The task: Starting at the first line of the data below, retype every line up to and including the one containing "-- B replaces".

──────

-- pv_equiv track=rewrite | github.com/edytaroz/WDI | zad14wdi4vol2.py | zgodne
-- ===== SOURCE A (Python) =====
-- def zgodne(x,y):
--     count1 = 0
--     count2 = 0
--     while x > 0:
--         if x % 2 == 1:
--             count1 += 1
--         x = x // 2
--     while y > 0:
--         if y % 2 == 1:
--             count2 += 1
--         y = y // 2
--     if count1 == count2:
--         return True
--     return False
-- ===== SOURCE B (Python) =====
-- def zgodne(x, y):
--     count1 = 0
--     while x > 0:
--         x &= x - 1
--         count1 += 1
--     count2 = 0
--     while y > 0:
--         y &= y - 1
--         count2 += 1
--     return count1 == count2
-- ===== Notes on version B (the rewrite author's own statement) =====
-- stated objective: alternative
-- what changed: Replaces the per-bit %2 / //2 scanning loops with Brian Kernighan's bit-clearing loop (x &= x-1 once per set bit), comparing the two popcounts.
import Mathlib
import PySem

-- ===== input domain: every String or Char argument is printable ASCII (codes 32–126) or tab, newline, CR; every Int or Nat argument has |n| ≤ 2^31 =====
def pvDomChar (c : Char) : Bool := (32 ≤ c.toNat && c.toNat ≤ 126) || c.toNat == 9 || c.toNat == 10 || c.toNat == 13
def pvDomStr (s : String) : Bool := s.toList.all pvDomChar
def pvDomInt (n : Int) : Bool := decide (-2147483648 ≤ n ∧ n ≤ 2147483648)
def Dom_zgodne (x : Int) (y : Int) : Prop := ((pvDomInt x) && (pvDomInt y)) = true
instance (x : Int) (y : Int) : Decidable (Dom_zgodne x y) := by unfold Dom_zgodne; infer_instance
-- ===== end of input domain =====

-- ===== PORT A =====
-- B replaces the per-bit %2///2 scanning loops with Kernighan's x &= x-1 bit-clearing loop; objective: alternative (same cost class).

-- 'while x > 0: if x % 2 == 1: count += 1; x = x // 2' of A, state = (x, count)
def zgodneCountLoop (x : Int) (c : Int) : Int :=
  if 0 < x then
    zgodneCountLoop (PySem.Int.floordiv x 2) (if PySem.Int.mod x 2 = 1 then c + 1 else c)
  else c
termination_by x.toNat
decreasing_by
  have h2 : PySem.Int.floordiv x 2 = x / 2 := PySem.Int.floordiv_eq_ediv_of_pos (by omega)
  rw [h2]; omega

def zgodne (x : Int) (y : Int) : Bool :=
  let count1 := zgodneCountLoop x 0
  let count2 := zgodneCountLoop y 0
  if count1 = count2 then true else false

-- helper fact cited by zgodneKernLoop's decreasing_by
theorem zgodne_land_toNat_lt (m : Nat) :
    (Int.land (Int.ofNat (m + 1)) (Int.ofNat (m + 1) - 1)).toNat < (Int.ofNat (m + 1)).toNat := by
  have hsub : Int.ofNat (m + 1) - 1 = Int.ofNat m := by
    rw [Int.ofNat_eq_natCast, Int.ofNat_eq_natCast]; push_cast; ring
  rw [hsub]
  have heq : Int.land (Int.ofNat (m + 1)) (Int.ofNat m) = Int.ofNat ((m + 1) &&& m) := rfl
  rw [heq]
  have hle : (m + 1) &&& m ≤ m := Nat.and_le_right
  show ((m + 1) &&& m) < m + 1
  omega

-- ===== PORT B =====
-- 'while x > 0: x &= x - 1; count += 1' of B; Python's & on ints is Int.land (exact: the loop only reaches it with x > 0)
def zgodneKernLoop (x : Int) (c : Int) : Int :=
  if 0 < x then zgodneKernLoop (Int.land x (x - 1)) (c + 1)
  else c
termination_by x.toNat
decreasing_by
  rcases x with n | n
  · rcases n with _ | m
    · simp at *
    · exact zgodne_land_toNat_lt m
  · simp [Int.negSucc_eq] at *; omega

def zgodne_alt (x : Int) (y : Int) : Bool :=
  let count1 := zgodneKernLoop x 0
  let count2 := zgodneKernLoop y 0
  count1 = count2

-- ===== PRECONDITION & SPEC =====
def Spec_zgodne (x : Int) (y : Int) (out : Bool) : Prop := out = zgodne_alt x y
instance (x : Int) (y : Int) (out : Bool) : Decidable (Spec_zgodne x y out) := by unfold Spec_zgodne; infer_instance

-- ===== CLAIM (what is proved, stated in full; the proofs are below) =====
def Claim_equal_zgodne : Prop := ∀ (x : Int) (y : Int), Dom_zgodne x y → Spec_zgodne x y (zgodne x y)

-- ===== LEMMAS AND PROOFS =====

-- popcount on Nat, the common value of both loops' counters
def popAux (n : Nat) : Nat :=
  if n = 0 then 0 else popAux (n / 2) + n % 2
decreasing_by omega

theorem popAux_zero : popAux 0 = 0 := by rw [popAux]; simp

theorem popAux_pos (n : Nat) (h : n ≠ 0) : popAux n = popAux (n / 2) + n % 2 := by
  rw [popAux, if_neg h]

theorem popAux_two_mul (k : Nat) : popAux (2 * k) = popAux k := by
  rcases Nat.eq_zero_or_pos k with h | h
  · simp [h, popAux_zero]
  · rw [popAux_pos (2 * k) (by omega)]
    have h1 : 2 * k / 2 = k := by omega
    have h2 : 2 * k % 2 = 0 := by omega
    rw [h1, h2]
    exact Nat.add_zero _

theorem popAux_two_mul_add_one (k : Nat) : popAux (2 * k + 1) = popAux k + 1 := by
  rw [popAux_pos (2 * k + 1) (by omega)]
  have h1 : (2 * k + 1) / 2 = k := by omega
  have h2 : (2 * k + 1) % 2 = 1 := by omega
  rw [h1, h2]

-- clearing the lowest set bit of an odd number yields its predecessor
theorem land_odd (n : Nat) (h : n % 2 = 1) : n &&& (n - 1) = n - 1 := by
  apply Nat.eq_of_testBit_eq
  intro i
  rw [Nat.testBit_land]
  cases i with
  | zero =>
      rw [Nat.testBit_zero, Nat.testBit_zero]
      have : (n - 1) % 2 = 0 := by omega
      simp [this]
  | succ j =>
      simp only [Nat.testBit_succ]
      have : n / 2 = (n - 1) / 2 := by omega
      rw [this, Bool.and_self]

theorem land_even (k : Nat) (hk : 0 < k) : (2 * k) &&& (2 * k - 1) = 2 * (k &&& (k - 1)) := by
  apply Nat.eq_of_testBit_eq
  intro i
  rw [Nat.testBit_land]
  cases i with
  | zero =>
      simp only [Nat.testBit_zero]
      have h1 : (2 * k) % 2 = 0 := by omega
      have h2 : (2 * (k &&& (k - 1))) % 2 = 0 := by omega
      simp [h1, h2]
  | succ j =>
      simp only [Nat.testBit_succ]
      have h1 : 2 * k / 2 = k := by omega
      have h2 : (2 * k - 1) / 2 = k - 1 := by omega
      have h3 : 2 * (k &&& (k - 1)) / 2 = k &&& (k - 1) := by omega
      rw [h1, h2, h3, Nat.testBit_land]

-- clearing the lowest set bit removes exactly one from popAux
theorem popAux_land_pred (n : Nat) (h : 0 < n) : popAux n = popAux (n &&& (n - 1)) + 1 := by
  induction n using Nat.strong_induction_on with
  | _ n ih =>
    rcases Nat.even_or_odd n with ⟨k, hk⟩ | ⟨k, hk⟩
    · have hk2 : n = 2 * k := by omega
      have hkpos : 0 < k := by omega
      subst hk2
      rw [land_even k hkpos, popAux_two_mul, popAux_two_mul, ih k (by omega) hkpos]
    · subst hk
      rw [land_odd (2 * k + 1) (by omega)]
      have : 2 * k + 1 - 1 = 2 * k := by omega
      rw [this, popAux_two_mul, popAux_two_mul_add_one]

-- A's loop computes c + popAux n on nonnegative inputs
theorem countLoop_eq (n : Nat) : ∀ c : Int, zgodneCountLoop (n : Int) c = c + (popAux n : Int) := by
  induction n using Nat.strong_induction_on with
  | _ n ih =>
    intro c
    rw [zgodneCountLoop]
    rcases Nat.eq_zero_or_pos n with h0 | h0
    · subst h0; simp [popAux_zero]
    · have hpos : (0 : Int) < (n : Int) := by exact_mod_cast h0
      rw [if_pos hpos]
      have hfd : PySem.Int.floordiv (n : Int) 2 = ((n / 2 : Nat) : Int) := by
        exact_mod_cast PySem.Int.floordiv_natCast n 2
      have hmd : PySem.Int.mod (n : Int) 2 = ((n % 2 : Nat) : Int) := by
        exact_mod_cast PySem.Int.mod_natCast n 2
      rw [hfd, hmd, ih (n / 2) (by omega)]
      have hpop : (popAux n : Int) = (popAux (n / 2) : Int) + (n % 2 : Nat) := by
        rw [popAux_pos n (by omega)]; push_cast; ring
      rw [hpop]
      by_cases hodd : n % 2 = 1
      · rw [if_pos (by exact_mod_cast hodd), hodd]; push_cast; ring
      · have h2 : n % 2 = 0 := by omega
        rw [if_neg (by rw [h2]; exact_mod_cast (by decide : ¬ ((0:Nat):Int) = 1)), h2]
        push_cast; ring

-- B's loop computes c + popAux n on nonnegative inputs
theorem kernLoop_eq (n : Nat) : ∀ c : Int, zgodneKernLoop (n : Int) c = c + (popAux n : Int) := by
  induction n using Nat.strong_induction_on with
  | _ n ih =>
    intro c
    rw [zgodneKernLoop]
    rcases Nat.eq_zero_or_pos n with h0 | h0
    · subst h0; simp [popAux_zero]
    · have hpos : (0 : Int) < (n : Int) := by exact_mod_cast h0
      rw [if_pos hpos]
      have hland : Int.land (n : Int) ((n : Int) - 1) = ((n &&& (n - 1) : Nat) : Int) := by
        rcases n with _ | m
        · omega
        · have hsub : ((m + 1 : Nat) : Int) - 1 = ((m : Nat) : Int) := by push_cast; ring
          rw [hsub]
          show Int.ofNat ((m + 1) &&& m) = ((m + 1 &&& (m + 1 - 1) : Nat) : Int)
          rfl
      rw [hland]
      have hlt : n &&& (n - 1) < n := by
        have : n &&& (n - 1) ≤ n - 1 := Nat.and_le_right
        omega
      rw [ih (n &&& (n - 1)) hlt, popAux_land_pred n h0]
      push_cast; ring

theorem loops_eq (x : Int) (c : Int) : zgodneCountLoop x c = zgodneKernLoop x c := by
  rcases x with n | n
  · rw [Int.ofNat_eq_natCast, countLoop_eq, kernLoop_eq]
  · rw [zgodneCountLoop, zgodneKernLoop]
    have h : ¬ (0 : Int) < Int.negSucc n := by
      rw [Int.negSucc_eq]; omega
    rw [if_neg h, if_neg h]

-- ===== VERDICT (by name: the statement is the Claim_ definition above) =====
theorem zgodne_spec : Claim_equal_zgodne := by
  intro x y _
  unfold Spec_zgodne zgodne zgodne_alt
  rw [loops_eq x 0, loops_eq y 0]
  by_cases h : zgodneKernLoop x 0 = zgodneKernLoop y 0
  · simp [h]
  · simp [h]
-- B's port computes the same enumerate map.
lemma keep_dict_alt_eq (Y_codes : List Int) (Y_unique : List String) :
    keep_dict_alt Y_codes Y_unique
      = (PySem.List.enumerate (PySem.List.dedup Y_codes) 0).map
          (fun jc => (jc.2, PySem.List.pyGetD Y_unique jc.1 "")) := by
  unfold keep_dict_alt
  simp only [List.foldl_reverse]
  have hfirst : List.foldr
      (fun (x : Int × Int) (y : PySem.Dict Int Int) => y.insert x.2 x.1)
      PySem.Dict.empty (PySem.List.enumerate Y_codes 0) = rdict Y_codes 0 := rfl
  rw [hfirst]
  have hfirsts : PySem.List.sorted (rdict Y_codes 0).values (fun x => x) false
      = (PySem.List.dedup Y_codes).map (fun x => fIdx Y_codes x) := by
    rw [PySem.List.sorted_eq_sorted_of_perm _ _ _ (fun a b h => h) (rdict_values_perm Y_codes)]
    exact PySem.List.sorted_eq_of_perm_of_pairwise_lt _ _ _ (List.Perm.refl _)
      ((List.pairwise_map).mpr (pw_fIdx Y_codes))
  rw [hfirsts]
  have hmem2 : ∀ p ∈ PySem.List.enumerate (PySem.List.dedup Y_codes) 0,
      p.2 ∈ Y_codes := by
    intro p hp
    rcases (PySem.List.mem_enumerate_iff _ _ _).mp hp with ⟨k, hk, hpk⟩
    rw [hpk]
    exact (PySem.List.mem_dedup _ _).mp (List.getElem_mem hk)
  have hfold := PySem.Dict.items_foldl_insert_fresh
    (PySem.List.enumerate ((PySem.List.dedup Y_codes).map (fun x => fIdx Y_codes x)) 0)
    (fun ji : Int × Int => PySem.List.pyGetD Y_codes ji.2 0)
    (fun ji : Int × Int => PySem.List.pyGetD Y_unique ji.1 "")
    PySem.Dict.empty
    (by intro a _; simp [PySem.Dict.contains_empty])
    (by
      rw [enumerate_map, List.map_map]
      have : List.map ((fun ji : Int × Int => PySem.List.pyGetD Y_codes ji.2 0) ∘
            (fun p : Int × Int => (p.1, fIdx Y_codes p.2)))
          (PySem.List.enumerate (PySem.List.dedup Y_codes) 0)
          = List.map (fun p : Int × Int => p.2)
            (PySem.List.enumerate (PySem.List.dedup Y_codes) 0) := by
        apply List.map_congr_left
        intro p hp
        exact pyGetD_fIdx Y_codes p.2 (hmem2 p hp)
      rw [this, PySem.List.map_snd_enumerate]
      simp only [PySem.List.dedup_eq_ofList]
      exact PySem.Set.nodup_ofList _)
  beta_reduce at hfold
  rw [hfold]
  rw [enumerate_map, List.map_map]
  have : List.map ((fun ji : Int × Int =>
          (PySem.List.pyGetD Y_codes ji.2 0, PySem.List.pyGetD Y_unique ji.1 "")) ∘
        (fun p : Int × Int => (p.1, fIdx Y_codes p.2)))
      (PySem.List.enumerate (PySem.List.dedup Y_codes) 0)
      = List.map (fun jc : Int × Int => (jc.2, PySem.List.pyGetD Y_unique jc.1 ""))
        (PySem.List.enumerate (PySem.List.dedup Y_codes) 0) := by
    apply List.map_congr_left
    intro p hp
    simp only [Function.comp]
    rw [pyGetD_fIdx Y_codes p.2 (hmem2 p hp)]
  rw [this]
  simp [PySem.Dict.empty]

──────

Response:
-- pv_equiv track=rewrite | github.com/edytaroz/WDI | zad14wdi4vol2.py | zgodne
-- ===== SOURCE A (Python) =====
-- def zgodne(x,y):
--     count1 = 0
--     count2 = 0
--     while x > 0:
--         if x % 2 == 1:
--             count1 += 1
--         x = x // 2
--     while y > 0:
--         if y % 2 == 1:
--             count2 += 1
--         y = y // 2
--     if count1 == count2:
--         return True
--     return False
-- ===== SOURCE B (Python) =====
-- def zgodne(x, y):
--     count1 = 0
--     while x > 0:
--         x &= x - 1
--         count1 += 1
--     count2 = 0
--     while y > 0:
--         y &= y - 1
--         count2 += 1
--     return count1 == count2
-- ===== Notes on version B (the rewrite author's own statement) =====
-- stated objective: alternative
-- what changed: Replaces the per-bit %2 / //2 scanning loops with Brian Kernighan's bit-clearing loop (x &= x-1 once per set bit), comparing the two popcounts.
import Mathlib
import PySem

-- ===== input domain: every String or Char argument is printable ASCII (codes 32–126) or tab, newline, CR; every Int or Nat argument has |n| ≤ 2^31 =====
def pvDomChar (c : Char) : Bool := (32 ≤ c.toNat && c.toNat ≤ 126) || c.toNat == 9 || c.toNat == 10 || c.toNat == 13
def pvDomStr (s : String) : Bool := s.toList.all pvDomChar
def pvDomInt (n : Int) : Bool := decide (-2147483648 ≤ n ∧ n ≤ 2147483648)
def Dom_zgodne (x : Int) (y : Int) : Prop := ((pvDomInt x) && (pvDomInt y)) = true
instance (x : Int) (y : Int) : Decidable (Dom_zgodne x y) := by unfold Dom_zgodne; infer_instance
-- ===== end of input domain =====

-- ===== PORT A =====
-- B replaces the per-bit %2///2 scanning loops with Kernighan's x &= x-1 bit-clearing loop; objective: alternative (same cost class).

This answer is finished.